1983年12月21日生まれ。北海道旭川市出身。子供の頃からスキーに親しみ10歳からスノーボードを始める。旭川市立東明中学校からスノーボード部のある北海道上川高等学校に進学するが、競技に打ち込むためにクラーク記念国際高等学校に転校した。そして在学中の2002年、ソルトレイクオリンピックに出場。2003年よりワールドカップに参戦し、2006年のトリノオリンピックにも出場。2007年よりスイスに活動拠点を移し、スイスナショナルチームと共にトレーニングを積む。この間、日本人としてアルペン競技で初のワールドカップ総合3位となった。2010年のバンクーバーオリンピック出場後、広島でのイベント企画を成功させるなどから注目を集め、2011年10月より広島ガスと所属契約を結んだ。2012年12月にはパラレル大回転でFISワールドカップ初優勝を飾った。そして4度目の出場となる2014年のソチオリンピックではパラレル大回転で見事銀メダルに輝いた。2018年には自身5度目となる平昌オリンピックに出場、5位入賞を果たした。

竹内 智香選手の学生時代は・・・

強い想いがなければ、オリンピック出場はなかった

竹内 智香さん写真
 北海道で生まれ育ったので、雪やスキーが常に身近にある環境でした。なので小さい頃から当たり前のようにスキーを始め、自然と滑れていたっていう感じでした。スノーボードを見るようになったのは小学校に入った頃で、始めたのは10歳の時です。それまでスキーは物心つく前から滑っていたこともあって、難しいとか思ったこともなかったのですが、雪の上で自由がきくスキーに比べスノーボードは全くできないという悔しさが、面白さだったのかもしれません。そして本格的にスノーボードに取り組むようになったのは、中学2年生の時の長野オリンピックがきっかけでした。子供の頃からオリンピックに出ることが自然と目標で、小学校の卒業文集にも「夢はオリンピック」と書いていました。そんな中でスノーボードに出会い、長野オリンピックからは正式種目になったこともあり、意識も変わっていきました。また父もオリンピックを目指していたこともあり、興味を持つきっかけになっていたと思います。
 中学生からいろんな大会に出場するようになりましたが、とにかく目の前のレースがすごく楽しみで、勝ち負けはもちろんですが、大会で友達に会えることも嬉しかったですね。オリンピックへの想いは子供の頃から常にありましたが、目標というより「出るんだ」という気持ちを常に持っていたし、自分自身を信じていました。私はいつもポジティブ思考で、起きてしまったことや失敗でも、どのように生かしてプラスに変えていくかを考える方なんです。そのポジティブさと「オリンピックに絶対に出る」という強い思い込みがなければ、高校生で最初のソルトレイクオリンピック出場もなかったと思っています。
 中学時代はできるときにナイターなどで練習していましたが、高校進学はスノーボード部のある上川高校に進み、部活動としてやるようになりました。また高校生になると海外の大会にも出場するようになり、学業との両立が段々難しくなってきました。特に高校2年生から日本代表にも入って更に遠征も増えてきたので、通信制で学べるクラーク記念国際高等学校に転入することにしました。そして2002年にオリンピックに初出場し、2003年シーズンからはワールドカップにも参戦するようになりました。
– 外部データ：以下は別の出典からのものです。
-- pv_equiv track=rewrite | github.com/eolandro/IA2025 | añil/U3/come_solo/eat_alone.py | generate_numbered_board
-- ===== SOURCE A (Python) =====
-- def generate_numbered_board(size):
--     board = []
--     counter = 1
--     for i in range(size):
--         row = []
--         for j in range(i + 1):
--             row.append(str(counter).zfill(2))
--             counter += 1
--         board.append(row)
--     return board
-- ===== SOURCE B (Python) =====
-- def generate_numbered_board(size):
--     return [
--         [str(k).zfill(2) for k in range(i * (i + 1) // 2 + 1, (i + 1) * (i + 2) // 2 + 1)]
--         for i in range(size)
--     ]
-- ===== Notes on version B (the rewrite author's own statement) =====
-- stated objective: simpler
-- what changed: Replaced the interleaved nested-loop counter accumulator by a single comprehension in which each row's numbers come from a closed-form triangular-number range, eliminating the mutable counter and both accumulator loops.
import Mathlib
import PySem

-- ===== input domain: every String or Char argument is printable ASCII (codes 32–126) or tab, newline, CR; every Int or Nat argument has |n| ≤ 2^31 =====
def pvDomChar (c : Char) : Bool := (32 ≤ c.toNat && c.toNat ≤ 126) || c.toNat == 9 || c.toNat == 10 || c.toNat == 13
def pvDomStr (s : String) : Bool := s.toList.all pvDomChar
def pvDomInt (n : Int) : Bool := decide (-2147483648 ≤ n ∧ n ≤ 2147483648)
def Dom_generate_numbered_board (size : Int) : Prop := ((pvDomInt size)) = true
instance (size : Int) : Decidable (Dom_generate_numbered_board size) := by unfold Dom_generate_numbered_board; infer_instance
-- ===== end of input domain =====

-- B replaces A's interleaved counter accumulator by closed-form per-row number ranges (objective: simpler).

-- ===== PORT A =====
def generate_numbered_board (size : Int) : List (List String) :=
  let st :=
    (PySem.List.pyRange 0 size 1).foldl
      (fun (st : List (List String) × Int) i =>
        let inner :=
          (PySem.List.pyRange 0 (i + 1) 1).foldl
            (fun (rc : List String × Int) _j =>
              (rc.1 ++ [PySem.Str.zfill (PySem.Int.toStr rc.2) 2], rc.2 + 1))
            ([], st.2)
        (st.1 ++ [inner.1], inner.2))
      ([], 1)
  st.1

-- ===== PORT B =====
def generate_numbered_board_alt (size : Int) : List (List String) :=
  (PySem.List.pyRange 0 size 1).map (fun i =>
    (PySem.List.pyRange (PySem.Int.floordiv (i * (i + 1)) 2 + 1)
        (PySem.Int.floordiv ((i + 1) * (i + 2)) 2 + 1) 1).map
      (fun k => PySem.Str.zfill (PySem.Int.toStr k) 2))

-- ===== PRECONDITION & SPEC =====
def Spec_generate_numbered_board (size : Int) (out : List (List String)) : Prop := out = generate_numbered_board_alt size
instance (size : Int) (out : List (List String)) : Decidable (Spec_generate_numbered_board size out) := by unfold Spec_generate_numbered_board; infer_instance

-- ===== CLAIM (what is proved, stated in full; the proofs are below) =====
def Claim_equal_generate_numbered_board : Prop := ∀ (size : Int), Dom_generate_numbered_board size → Spec_generate_numbered_board size (generate_numbered_board size)

-- ===== LEMMAS AND PROOFS =====

-- triangular numbers
def pvTri (k : Nat) : Nat := k * (k + 1) / 2

-- the k-th closed-form row (proof-side reference value)
def pvRow (k : Nat) : List String :=
  (List.range (k + 1)).map
    (fun (j : Nat) => PySem.Str.zfill (PySem.Int.toStr ((pvTri k : Int) + 1 + (j : Int))) 2)

theorem pvTri_succ (k : Nat) : pvTri (k + 1) = pvTri k + (k + 1) := by
  unfold pvTri
  have h : 2 ∣ k * (k + 1) := (Nat.even_mul_succ_self k).two_dvd
  have e : (k + 1) * (k + 1 + 1) = k * (k + 1) + 2 * (k + 1) := by ring
  omega

theorem pvTri_cast (k : Nat) :
    PySem.Int.floordiv ((k : Int) * ((k : Int) + 1)) 2 = (pvTri k : Int) := by
  have h : ((k : Int) * ((k : Int) + 1)) = ((k * (k + 1) : Nat) : Int) := by push_cast; ring
  rw [h]
  exact_mod_cast PySem.Int.floordiv_natCast (k * (k + 1)) 2

-- inner loop: appends the zero-filled numbers c, c+1, … and advances the counter
theorem pv_inner (l : List Int) (row : List String) (c : Int) :
    l.foldl (fun (rc : List String × Int) _j =>
        (rc.1 ++ [PySem.Str.zfill (PySem.Int.toStr rc.2) 2], rc.2 + 1)) (row, c)
      = (row ++ (List.range l.length).map
            (fun (j : Nat) => PySem.Str.zfill (PySem.Int.toStr (c + (j : Int))) 2),
         c + l.length) := by
  induction l generalizing row c with
  | nil => simp
  | cons x xs ih =>
      simp only [List.foldl_cons, ih, List.length_cons, Prod.mk.injEq]
      refine ⟨?_, by push_cast; ring⟩
      rw [List.range_succ_eq_map, List.map_cons, List.map_map]
      simp only [Nat.cast_zero, add_zero, List.append_assoc, List.singleton_append]
      congr 1
      congr 1
      apply List.map_congr_left
      intro j _
      simp only [Function.comp]
      congr 2
      push_cast; ring

-- B's row at i = k is the k-th closed-form row
theorem pv_rowB (k : Nat) :
    (PySem.List.pyRange (PySem.Int.floordiv ((k : Int) * ((k : Int) + 1)) 2 + 1)
        (PySem.Int.floordiv (((k : Int) + 1) * ((k : Int) + 2)) 2 + 1) 1).map
      (fun kk => PySem.Str.zfill (PySem.Int.toStr kk) 2)
      = pvRow k := by
  have h1 : ((k : Int) + 1) * ((k : Int) + 2)
      = ((k + 1 : Nat) : Int) * (((k + 1 : Nat) : Int) + 1) := by push_cast; ring
  rw [h1, pvTri_cast, pvTri_cast, PySem.List.pyRange_one]
  have hlen : ((pvTri (k + 1) : Int) + 1 - ((pvTri k : Int) + 1)).toNat = k + 1 := by
    have := pvTri_succ k; omega
  rw [hlen, List.map_map]
  unfold pvRow
  apply List.map_congr_left
  intro j _
  simp [Function.comp]

-- outer loop invariant: board so far = closed-form rows, counter = tri + 1
theorem pv_outer (n : Nat) :
    (PySem.List.pyRange 0 (n : Int) 1).foldl
      (fun (st : List (List String) × Int) i =>
        let inner :=
          (PySem.List.pyRange 0 (i + 1) 1).foldl
            (fun (rc : List String × Int) _j =>
              (rc.1 ++ [PySem.Str.zfill (PySem.Int.toStr rc.2) 2], rc.2 + 1))
            ([], st.2)
        (st.1 ++ [inner.1], inner.2))
      ([], 1)
    = ((List.range n).map pvRow, (pvTri n : Int) + 1) := by
  induction n with
  | zero => simp [pvTri]
  | succ m ih =>
      have hsplit : PySem.List.pyRange 0 ((m + 1 : Nat) : Int) 1
          = PySem.List.pyRange 0 (m : Int) 1 ++ [(m : Int)] := by
        have : ((m + 1 : Nat) : Int) = (m : Int) + 1 := by push_cast; ring
        rw [this]
        exact PySem.List.pyRange_one_succ_right (by positivity)
      rw [hsplit, List.foldl_append, ih]
      simp only [List.foldl_cons, List.foldl_nil]
      rw [pv_inner]
      have hlen : (PySem.List.pyRange 0 ((m : Int) + 1) 1).length = m + 1 := by
        rw [PySem.List.length_pyRange_one]; omega
      rw [hlen, List.range_succ, List.map_append]
      simp only [Prod.mk.injEq, List.map_cons, List.map_nil]
      constructor
      · simp [pvRow, List.range_succ]
      · have := pvTri_succ m; push_cast [this]; ring

-- ===== VERDICT (by name: the statement is the Claim_ definition above) =====
theorem generate_numbered_board_spec : Claim_equal_generate_numbered_board := by
  intro size _
  unfold Spec_generate_numbered_board generate_numbered_board generate_numbered_board_alt
  have hsz : PySem.List.pyRange 0 size 1 = PySem.List.pyRange 0 ((size.toNat : Nat) : Int) 1 := by
    by_cases h : size ≤ 0
    · rw [PySem.List.pyRange_one_eq_nil h, PySem.List.pyRange_one_eq_nil (by omega)]
    · congr 1; omega
  rw [hsz, pv_outer]
  rw [PySem.List.pyRange_one]
  simp only [Int.sub_zero, Int.toNat_natCast, List.map_map]
  apply List.map_congr_left
  intro k _
  simp only [Function.comp, zero_add]
  exact (pv_rowB k).symm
スイスでの挑戦、そしてオリンピックでつかんだ銀メダル・・・

日本人が勝てないなら、強い選手の中で自分を試してみたい

竹内 智香さん写真
 ソルトレイクに続くトリノオリンピックの後、私の中で大きなターニングポイントとなったのがスイスでの挑戦でした。当時、アルペンスノーボードは日本人がなかなか通用しない種目という先入観があり、全く表彰台に上がることもできないスポーツでした。ただ、私自身は「本当に日本人は勝てないのか」という疑問を感じていました。「ならば強い選手の多い国に行って自分を試してみたい」と強く思うようになりました。当時は、日本ではマイナースポーツであるスノーボードの競技環境に対する不平や不満が私の中にもありました。対してスイスは環境が素晴らしく、選手にとって羨ましい部分がすごくありました。私が練習を共にさせていただいたスイスのナショナルチームでは素晴らしい選手をはじめ、人との出会いにも恵まれていたと思います。もちろん大変なことも多かったですが、私にとってはプラスになることの方が多くありました。スイスに拠点を移してからは競技にも結果が出るようにもなってきましたが、一方で改めて感じたのが日本の良さでした。もちろん日本とスイスでは国民性も違えば文化や習慣も違うし、考え方もそれぞれです。だからこそ日本とスイスの両方の文化や考え方に触れることができたのは大きかったと思います。結果的には生きていく力や語学力、人間力を養う事ができたとも思います。もし、アルペンスノーボードが日本でもメジャーなスポーツだったなら、こんな経験はできてなかったと思います。
やはりヨーロッパにはアルペンスポーツ文化が根強くあります。特にスイスは一年中いつでも滑ることができ、アルペン選手にとっては最高の環境です。そんな中で世界トップクラスの選手たちの滑りを体感し、練習を共にできた5年間は後のワールドカップ初優勝やオリンピックでの銀メダルに確実に繋がっていったと実感しています。

竹内 智香選手からのワンポイントアドバイス

体をうまく使うコーディネート能力も身につけたい

竹内 智香さん写真
 日本では、どうしても一年を通して同じ練習ができないのがアルペン競技です。だからシーズン中とオフシーズンの練習は違ってきます。例えば学生時代は、夏期の練習は陸上トレーニングが中心で、シーズンになると雪上トレーニング+コンディショニングというプログラムでした。
(1)陸上トレーニング・・・走ることや自転車に乗ることは全てのスポーツで効果的なトレーニングだと思います。スポーツにおいて必要な体力を身につけ、怪我をしない体を作ることにもなります。こういった基礎練習を積んだ上で、技術向上のためのトレーニングをするようにしていました。
(2)ウエイトトレーニング・・・競技に必要な体の筋肉を鍛えるトレーニングです。
(3)雪上トレーニング・・・シーズン中は午前中の2〜3時間は雪上で滑っていました。本数をこなすときもあれば質を向上させる練習もします。そして雪上トレーニングの後はコンディショニングです。走ったりストレッチをすることで体の疲れを取り、ほぐすようにします。筋肉を上手に鍛え、怪我をしない体を作る上では大事なトレーニングです。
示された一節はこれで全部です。